Response 1: In the revised manuscript we presented Figure S4 in the main text.
Point 2: When calculating quantum yield of the GAF-CaMP2-sfGFP upon excitation at 590 nm, the fluorescence should be integrated in a wider range not between 624 and 820 nm, because the fluorescence intensity is clearly non-zero at wavelengths shorter than 624 and longer than 820 nm, so not the whole band is integrated.
Response 2: In the revised manuscript we recalculated the quantum yield for the GAF-CaMP2-sfGFPapo and GAF-CaMP2-sfGFPsat upon excitation at 590 nm using wider range of 600 – 820 nm. The new values were practically the same as compared to the estimation of the quantum yield for the 624-820 nm range, i.e. 3.3±0.1 and 6.9±0.5 vs 3.2±0.2 and 6.8±0.1, respectively. We could not extend the 820 nm border because of limitations of the spectrofluorometer.

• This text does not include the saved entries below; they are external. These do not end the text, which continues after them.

-- pv_equiv track=rewrite | github.com/ISUCT/Algorythm_1_42_2020 | src/contest_module_4/task_one.py | PSP
-- ===== SOURCE A (Python) =====
-- def PSP(s):
--     Counter = 0
--     my_list = []
--     for i in s:
--         if (i == '('):
--             my_list.append(i)
--         elif (my_list != []) and (my_list[-1] == '('):
--             my_list.pop()
--         else:
--             Counter += 1
--     return Counter+len(my_list)
-- ===== SOURCE B (Python) =====
-- def PSP(s):
--     b = 0
--     m = 0
--     for i in s:
--         b += 1 if i == '(' else -1
--         if b < m:
--             m = b
--     return b - 2 * m
-- ===== Notes on version B (the rewrite author's own statement) =====
-- stated objective: simpler
-- what changed: Replaced the explicit stack with a branchless running balance plus minimum-prefix-balance tracking; the answer is the closed form b - 2*m.
import Mathlib
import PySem

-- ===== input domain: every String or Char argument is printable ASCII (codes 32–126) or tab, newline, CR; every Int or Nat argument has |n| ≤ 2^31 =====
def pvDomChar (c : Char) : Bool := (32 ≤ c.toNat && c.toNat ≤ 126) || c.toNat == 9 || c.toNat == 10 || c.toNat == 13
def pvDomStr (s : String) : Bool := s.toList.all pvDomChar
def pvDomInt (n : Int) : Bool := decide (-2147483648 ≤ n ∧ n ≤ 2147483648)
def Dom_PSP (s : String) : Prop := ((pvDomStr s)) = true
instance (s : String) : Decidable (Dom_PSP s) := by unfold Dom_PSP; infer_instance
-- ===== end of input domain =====

-- B replaces A's explicit stack by a branchless running balance with minimum-prefix tracking (closed form b - 2*m); objective: simpler.

-- ===== PORT A =====
-- one loop step of A: state = (Counter, my_list); append/pop are at the list's END, as in Python
def PSP_step (st : Int × List Char) (i : Char) : Int × List Char :=
  if i = '(' then (st.1, st.2 ++ ['('])
  else if st.2 ≠ [] ∧ st.2.getLast? = some '(' then (st.1, st.2.dropLast)
  else (st.1 + 1, st.2)

def PSP (s : String) : Int :=
  let st := s.toList.foldl PSP_step (0, [])
  st.1 + st.2.length

-- ===== PORT B =====
-- one loop step of B: state = (b, m)
def PSP_alt_step (st : Int × Int) (i : Char) : Int × Int :=
  let b := st.1 + (if i = '(' then 1 else -1)
  (b, if b < st.2 then b else st.2)

def PSP_alt (s : String) : Int :=
  let st := s.toList.foldl PSP_alt_step (0, 0)
  st.1 - 2 * st.2

-- ===== PRECONDITION & SPEC =====
def Spec_PSP (s : String) (out : Int) : Prop := out = PSP_alt s
instance (s : String) (out : Int) : Decidable (Spec_PSP s out) := by unfold Spec_PSP; infer_instance

-- ===== CLAIM (what is proved, stated in full; the proofs are below) =====
def Claim_equal_PSP : Prop := ∀ (s : String), Dom_PSP s → Spec_PSP s (PSP s)

-- ===== LEMMAS AND PROOFS =====

-- invariant tying A's state (c, lst) to B's state (b, m): the stack holds only '(',
-- its length is b - m, and c = -m; here n = lst.length carried as a Nat
theorem PSP_invariant (cs : List Char) (c b m : Int) (n : Nat)
    (hlst : m ≤ 0) (hc : c = -m) (hn : (n : Int) = b - m) :
    (cs.foldl PSP_step (c, List.replicate n '(')).1
      + ((cs.foldl PSP_step (c, List.replicate n '(')).2.length : Int)
    = (cs.foldl PSP_alt_step (b, m)).1 - 2 * (cs.foldl PSP_alt_step (b, m)).2 := by
  induction cs generalizing c b m n with
  | nil => simp [hc, hn]; omega
  | cons i cs ih =>
    simp only [List.foldl_cons]
    by_cases hi : i = '('
    · have hA : PSP_step (c, List.replicate n '(') i = (c, List.replicate (n+1) '(') := by
        simp [PSP_step, hi, List.replicate_succ' (n := n)]
      have hB : PSP_alt_step (b, m) i = (b + 1, m) := by
        simp only [PSP_alt_step, hi]
        have : ¬ (b + 1 < m) := by omega
        simp [this]
      rw [hA, hB]
      exact ih c (b+1) m (n+1) hlst hc (by push_cast; omega)
    · cases n with
      | zero =>
        have hA : PSP_step (c, List.replicate 0 '(') i = (c + 1, List.replicate 0 '(') := by
          simp [PSP_step, hi]
        have hB : PSP_alt_step (b, m) i = (b - 1, m - 1) := by
          have hb : b = m := by omega
          simp only [PSP_alt_step, hi]
          have : b + -1 < m := by omega
          simp [this]; omega
        rw [hA, hB]
        exact ih (c+1) (b-1) (m-1) 0 (by omega) (by omega) (by push_cast; omega)
      | succ k =>
        have hA : PSP_step (c, List.replicate (k+1) '(') i = (c, List.replicate k '(') := by
          simp [PSP_step, hi, List.getLast?_replicate, List.dropLast_replicate]
        have hB : PSP_alt_step (b, m) i = (b - 1, m) := by
          simp only [PSP_alt_step, hi]
          have : ¬ (b + -1 < m) := by push_cast at hn; omega
          simp [this]; omega
        rw [hA, hB]
        exact ih c (b-1) m k hlst hc (by push_cast at hn ⊢; omega)

-- ===== VERDICT (by name: the statement is the Claim_ definition above) =====
theorem PSP_spec : Claim_equal_PSP := by
  intro s _
  unfold Spec_PSP PSP PSP_alt
  simpa using PSP_invariant s.toList 0 0 0 0 (le_refl 0) (by omega) (by simp)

Point 3: If the authors would like to evaluate the quantum yield upon excitation at the Soret band, the whole fluorescence spectrum (400 - 850 nm) should be presented in Fig. S4 for this excitation wavelength. Next, the authors should specify what particular specie they considering, sfGFP or the part containing BV chromophore. This would define the fluorescence integration region - either in the green or in the red/infrared parts, respectively. If the BV quantum yield is considered, the authors should make sure that at the excitation wavelength absorption of sFGFP is negligible (including abosrption of the neutral form).
Response 3: In the revised manuscript we did not evaluate the quantum yield for the Soret band.
Round 4
Reviewer 1 Report
All the issues were addressed by the authors and the manuscript can be published as is.